theorem pv_B_eq_E (k : Int) (h2 : 2 ≤ k) (h63 : k ≤ 63) : solution_alt k = pvE k := by
  unfold solution_alt
  rw [if_neg (by omega)]
  dsimp only
  rw [pv_fold_rows 9 [] _, List.nil_append, List.map_map]
  unfold pvE
  congr 1
  apply congrArg
  apply List.map_congr_left
  intro j _
  simp only [Function.comp_def]
  rw [pv_row_ok j]
  have hopt : ∀ d ∈ PySem.List.pyRange 1 10 1,
      (if 0 ≤ k - pvSticksB.getD d.toNat 0 then
          some (((List.range 64).map (fun c : Nat => pvM j (c : Int))).getD (k - pvSticksB.getD d.toNat 0).toNat 0)
        else none)
        = if 0 ≤ k - pvStick d then some (pvM j (k - pvStick d)) else none := by
    intro d hd
    have hd' := PySem.List.mem_pyRange_one.mp hd
    rw [pv_stickB_getD d hd'.1 hd'.2]
    by_cases hpos : 0 ≤ k - pvStick d
    · rw [if_pos hpos, if_pos hpos]
      have hb := pv_stick_bounds d (by omega) hd'.2
      have hlt : (k - pvStick d).toNat < 64 := by omega
      rw [PySem.List.getD_map_range _ _ _ _ hlt]
      congr 2
      omega
    · rw [if_neg hpos, if_neg hpos]
  rw [List.filterMap_congr hopt, pv_sum_filterMap _ (fun d => 0 ≤ k - pvStick d)]
  apply congrArg
  apply List.map_congr_left
  intro d hd
  have hd' := PySem.List.mem_pyRange_one.mp hd
  by_cases hpos : 0 ≤ k - pvStick d
  · rw [if_pos hpos]
  · rw [if_neg hpos, pv_pvM_neg j _ (by omega)]

theorem pv_E_out (k : Int) (hk : k ≠ 0) (hout : k < 2 ∨ 63 < k) : pvE k = 0 := by
  unfold pvE
  have hk6 : ¬ k = 6 := by omega
  rw [if_neg hk6, add_zero]
  rw [List.map_congr_left (g := fun _ => (0:Int)) ?_]
  · simp
  · intro n hn
    have hn9 : n < 9 := List.mem_range.mp hn
    rw [List.map_congr_left (g := fun _ => (0:Int)) ?_]
    · simp
    · intro d hd
      have hd' := PySem.List.mem_pyRange_one.mp hd
      have hb := pv_stick_bounds d (by omega) hd'.2
      rcases hout with h | h
      · exact pv_pvM_neg n _ (by omega)
      · exact pv_pvM_high n _ (by push_cast; omega)
-- pv_equiv track=rewrite | github.com/0xhrsh/TextCompressor | main.py | greedyCompress
-- ===== SOURCE A (Python) =====
-- intSize = 2  # In bytes
--
-- def getMemorySaved(texts): # Heuristic Function (tells which phrase will lead to how much size reduction)
--     count = {}
--
--     for text in texts:
--         windowSize = intSize
--         while(windowSize < 15):
--             for i in range(len(text)-windowSize+1):
--                 phrase = text[i:i+windowSize]
--                 if len(phrase) > intSize:
--                     try:
--                         count[phrase] += 1
--                     except KeyError:
--                         count[phrase] = 1
--             windowSize += 1
--
--     memSaved = {}
--
--     for phrase in count:
--         if count[phrase] * (len(phrase) - intSize) - len(phrase) > 0:
--             memSaved[phrase] = count[phrase] * \
--                 (len(phrase) - intSize) - len(phrase)
--
--     return memSaved
--
-- def greedyCompress(texts, n):
--     memSaved = getMemorySaved(texts)
--     mx = 0
--     bestPhrase = ""
--
--     for phrase in memSaved:
--         if(memSaved[phrase] > mx):
--             mx = memSaved[phrase]
--             bestPhrase = phrase
--
--     if mx > 0:
--         newTexts = []
--
--         for text in texts:
--             newTexts += text.split(bestPhrase)
--
--         saved, phrases = greedyCompress(newTexts, n+1)
--
--         return mx + saved, phrases + [bestPhrase]
--
--     return 0, []
-- ===== SOURCE B (Python) =====
-- intSize = 2  # In bytes
--
-- def getMemorySaved(texts): # Heuristic Function (tells which phrase will lead to how much size reduction)
--     count = {}
--
--     for text in texts:
--         windowSize = intSize
--         while(windowSize < 15):
--             for i in range(len(text)-windowSize+1):
--                 phrase = text[i:i+windowSize]
--                 if len(phrase) > intSize:
--                     try:
--                         count[phrase] += 1
--                     except KeyError:
--                         count[phrase] = 1
--             windowSize += 1
--
--     memSaved = {}
--
--     for phrase in count:
--         if count[phrase] * (len(phrase) - intSize) - len(phrase) > 0:
--             memSaved[phrase] = count[phrase] * \
--                 (len(phrase) - intSize) - len(phrase)
--
--     return memSaved
--
-- def greedyCompress(texts, n):
--     # iterative while-loop instead of A's recursion; phrases prepended so the
--     # final list is in the same (reverse-selection) order as A's
--     totalSaved = 0
--     phrases = []
--     while True:
--         memSaved = getMemorySaved(texts)
--         if not memSaved:
--             break
--         bestPhrase, mx = max(memSaved.items(), key=lambda kv: kv[1])
--         totalSaved += mx
--         phrases = [bestPhrase] + phrases
--         texts = [piece for text in texts for piece in text.split(bestPhrase)]
--     return totalSaved, phrases
-- ===== Notes on version B (the rewrite author's own statement) =====
-- stated objective: simpler
-- what changed: greedyCompress is rewritten as an iterative while-loop with an accumulator (prepending each selected phrase) and a max()-with-key selection over memSaved, instead of A's recursion with a hand-rolled strict-> scan and post-recursion append; n is accepted but unused, as in A.
import Mathlib
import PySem

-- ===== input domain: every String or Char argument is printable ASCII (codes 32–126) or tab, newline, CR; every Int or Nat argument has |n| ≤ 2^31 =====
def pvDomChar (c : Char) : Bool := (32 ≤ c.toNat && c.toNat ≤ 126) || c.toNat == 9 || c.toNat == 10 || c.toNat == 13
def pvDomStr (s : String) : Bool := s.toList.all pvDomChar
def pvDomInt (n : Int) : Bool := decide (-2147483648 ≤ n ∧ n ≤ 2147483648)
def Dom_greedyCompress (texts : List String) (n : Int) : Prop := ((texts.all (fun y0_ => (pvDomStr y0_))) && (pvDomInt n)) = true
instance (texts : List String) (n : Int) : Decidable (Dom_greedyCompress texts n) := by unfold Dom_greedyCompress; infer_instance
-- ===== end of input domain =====

-- B rewrites greedyCompress as an iterative while-loop (accumulator, prepend, max()-with-key)
-- instead of A's recursion with a hand-rolled strict-> scan; objective: simpler.
-- Both ports use fuel (total text length + 1): each Python round removes at least one
-- occurrence of a phrase of length ≥ 3, so the fuel is never exhausted on real runs.

-- ===== PORT A =====
-- shared helper getMemorySaved (identical in Source A and Source B)
-- text.split(sep): sep is always a key of memSaved (length ≥ 3), so split? is never none;
-- the getD default only makes the function total.
def pySplit (s sep : String) : List String := (PySem.Str.split? s sep).getD [s]

def getMemorySavedPort (texts : List String) : PySem.Dict String Int :=
  let count : PySem.Dict String Int :=
    texts.foldl (fun count text =>
      -- windowSize = 2; while windowSize < 15: … ; windowSize += 1
      (PySem.List.pyRange 2 15 1).foldl (fun count windowSize =>
        (PySem.List.pyRange 0 (PySem.Str.len text - windowSize + 1) 1).foldl (fun count i =>
          let phrase := PySem.Str.slice text (some i) (some (i + windowSize))
          if PySem.Str.len phrase > 2 then
            count.insert phrase (count.getD phrase 0 + 1)   -- try += 1 / except: = 1
          else count) count) count) PySem.Dict.empty
  count.items.foldl (fun memSaved p =>
    if p.2 * (PySem.Str.len p.1 - 2) - PySem.Str.len p.1 > 0 then
      memSaved.insert p.1 (p.2 * (PySem.Str.len p.1 - 2) - PySem.Str.len p.1)
    else memSaved) PySem.Dict.empty

def pvFuel (texts : List String) : Nat := (texts.map (fun t => t.length)).sum + 1

def greedyCompressFuel : Nat → List String → Int → Int × List String
  | 0, _, _ => (0, [])          -- fuel exhaustion: unreachable on real runs
  | f + 1, texts, n =>
    let memSaved := getMemorySavedPort texts
    let mb := memSaved.items.foldl
      (fun (acc : Int × String) p => if p.2 > acc.1 then (p.2, p.1) else acc) (0, "")
    if mb.1 > 0 then
      let newTexts := texts.foldl (fun nt text => nt ++ pySplit text mb.2) []
      let sp := greedyCompressFuel f newTexts (n + 1)
      (mb.1 + sp.1, sp.2 ++ [mb.2])
    else (0, [])

def greedyCompress (texts : List String) (n : Int) : Int × List String :=
  greedyCompressFuel (pvFuel texts) texts n

-- ===== PORT B =====
def greedyCompressLoop : Nat → List String → Int → List String → Int × List String
  | 0, _, totalSaved, phrases => (totalSaved, phrases)   -- fuel exhaustion: unreachable
  | f + 1, texts, totalSaved, phrases =>
    let memSaved := getMemorySavedPort texts
    if memSaved.items.isEmpty then (totalSaved, phrases)
    else
      let bm := (PySem.List.max? memSaved.items (fun kv => kv.2)).getD ("", 0)
      greedyCompressLoop f
        (texts.flatMap (fun text => pySplit text bm.1))
        (totalSaved + bm.2) (bm.1 :: phrases)

def greedyCompress_alt (texts : List String) (n : Int) : Int × List String :=
  greedyCompressLoop (pvFuel texts) texts 0 []

-- ===== PRECONDITION & SPEC =====
def Spec_greedyCompress (texts : List String) (n : Int) (out : Int × List String) : Prop := out = greedyCompress_alt texts n
instance (texts : List String) (n : Int) (out : Int × List String) : Decidable (Spec_greedyCompress texts n out) := by unfold Spec_greedyCompress; infer_instance

-- ===== CLAIM (what is proved, stated in full; the proofs are below) =====
def Claim_equal_greedyCompress : Prop := ∀ (texts : List String) (n : Int), Dom_greedyCompress texts n → Spec_greedyCompress texts n (greedyCompress texts n)

-- ===== LEMMAS AND PROOFS =====

-- A's strict-> scan from (0, "") equals a running first-max fold when the head value is positive
theorem scan_eq_step2 (l : List (String × Int)) (q : String × Int) :
    l.foldl (fun (acc : Int × String) p => if p.2 > acc.1 then (p.2, p.1) else acc) (q.2, q.1)
      = ((l.foldl (fun (a : String × Int) x => if a.2 < x.2 then x else a) q).2,
         (l.foldl (fun (a : String × Int) x => if a.2 < x.2 then x else a) q).1) := by
  induction l generalizing q with
  | nil => rfl
  | cons x t ih =>
    simp only [List.foldl_cons]
    have h : (if x.2 > q.2 then (x.2, x.1) else (q.2, q.1))
        = ((if q.2 < x.2 then x else q).2, (if q.2 < x.2 then x else q).1) := by
      by_cases h : q.2 < x.2 <;> simp [h]
    rw [h, ih]

theorem max?_eq_step2 (l : List (String × Int)) (q : String × Int) :
    PySem.List.max? (q :: l) (fun kv => kv.2)
      = some (l.foldl (fun (a : String × Int) x => if a.2 < x.2 then x else a) q) := by
  simp only [PySem.List.max?, List.foldl_cons]
  induction l generalizing q with
  | nil => rfl
  | cons x t ih =>
    simp only [List.foldl_cons]
    by_cases h : q.2 < x.2
    · simp only [if_pos h]; exact ih x
    · simp only [if_neg h]; exact ih q

-- every value stored in memSaved is positive
theorem gms_pos_aux (l : List (String × Int)) (d : PySem.Dict String Int)
    (hd : ∀ p ∈ d.items, 0 < p.2) :
    ∀ p ∈ (l.foldl (fun memSaved p =>
        if p.2 * (PySem.Str.len p.1 - 2) - PySem.Str.len p.1 > 0 then
          memSaved.insert p.1 (p.2 * (PySem.Str.len p.1 - 2) - PySem.Str.len p.1)
        else memSaved) d).items, 0 < p.2 := by
  induction l generalizing d with
  | nil => exact hd
  | cons x t ih =>
    simp only [List.foldl_cons]
    by_cases h : x.2 * (PySem.Str.len x.1 - 2) - PySem.Str.len x.1 > 0
    · simp only [h, if_true]
      refine ih _ ?_
      intro p hp
      rcases (PySem.Dict.mem_items_insert _ _ _ _).1 hp with h1 | h1
      · subst h1; exact h
      · exact hd p h1.1
    · simp only [h, if_false]; exact ih _ hd

theorem gms_pos (texts : List String) :
    ∀ p ∈ (getMemorySavedPort texts).items, 0 < p.2 := by
  unfold getMemorySavedPort
  exact gms_pos_aux _ _ (by intro p hp; simp [PySem.Dict.empty] at hp)

-- the loop invariant: B's iterative loop accumulates exactly A's recursive result
theorem loop_invariant (f : Nat) :
    ∀ (texts : List String) (n s : Int) (ps : List String),
      greedyCompressLoop f texts s ps
        = (s + (greedyCompressFuel f texts n).1, (greedyCompressFuel f texts n).2 ++ ps) := by
  induction f with
  | zero => intro texts n s ps; simp [greedyCompressLoop, greedyCompressFuel]
  | succ f ih =>
    intro texts n s ps
    rw [greedyCompressLoop, greedyCompressFuel]
    cases hms : (getMemorySavedPort texts).items with
    | nil =>
      simp
    | cons q t =>
      have hq : 0 < q.2 := gms_pos texts q (by rw [hms]; exact List.mem_cons_self)
      have hscan := scan_eq_step2 t q
      have hmax := max?_eq_step2 t q
      set M := t.foldl (fun (a : String × Int) x => if a.2 < x.2 then x else a) q with hM
      have hMmem : M ∈ q :: t := PySem.List.max?_mem hmax
      have hMpos : 0 < M.2 := gms_pos texts M (by rw [hms]; exact hMmem)
      have hscan0 : (q :: t).foldl
          (fun (acc : Int × String) p => if p.2 > acc.1 then (p.2, p.1) else acc) (0, "")
          = (M.2, M.1) := by
        simp only [List.foldl_cons, show ((q.2 :  Int) > 0) = True from by simp [hq], if_true]
        simpa using hscan
      simp only [hscan0, List.isEmpty_cons, hmax, Option.getD_some, hMpos, if_true,
        Bool.false_eq_true, if_false,
        PySem.List.foldl_append_eq_flatMap (fun text => pySplit text M.1), List.nil_append]
      rw [ih _ (n + 1) (s + M.2) (M.1 :: ps)]
      simp [add_assoc]

-- ===== VERDICT (by name: the statement is the Claim_ definition above) =====
theorem greedyCompress_spec : Claim_equal_greedyCompress := by
  intro texts n _
  unfold Spec_greedyCompress greedyCompress greedyCompress_alt
  rw [loop_invariant (pvFuel texts) texts n 0 []]
  simp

PROBLEM DETAILS: What is needed is each line of the entries that contains the word "Bool".

ANSWER SPACE:
def pvDomChar (c : Char) : Bool := (32 ≤ c.toNat && c.toNat ≤ 126) || c.toNat == 9 || c.toNat == 10 || c.toNat == 13
def pvDomStr (s : String) : Bool := s.toList.all pvDomChar
def pvDomInt (n : Int) : Bool := decide (-2147483648 ≤ n ∧ n ≤ 2147483648)
        Bool.false_eq_true, if_false,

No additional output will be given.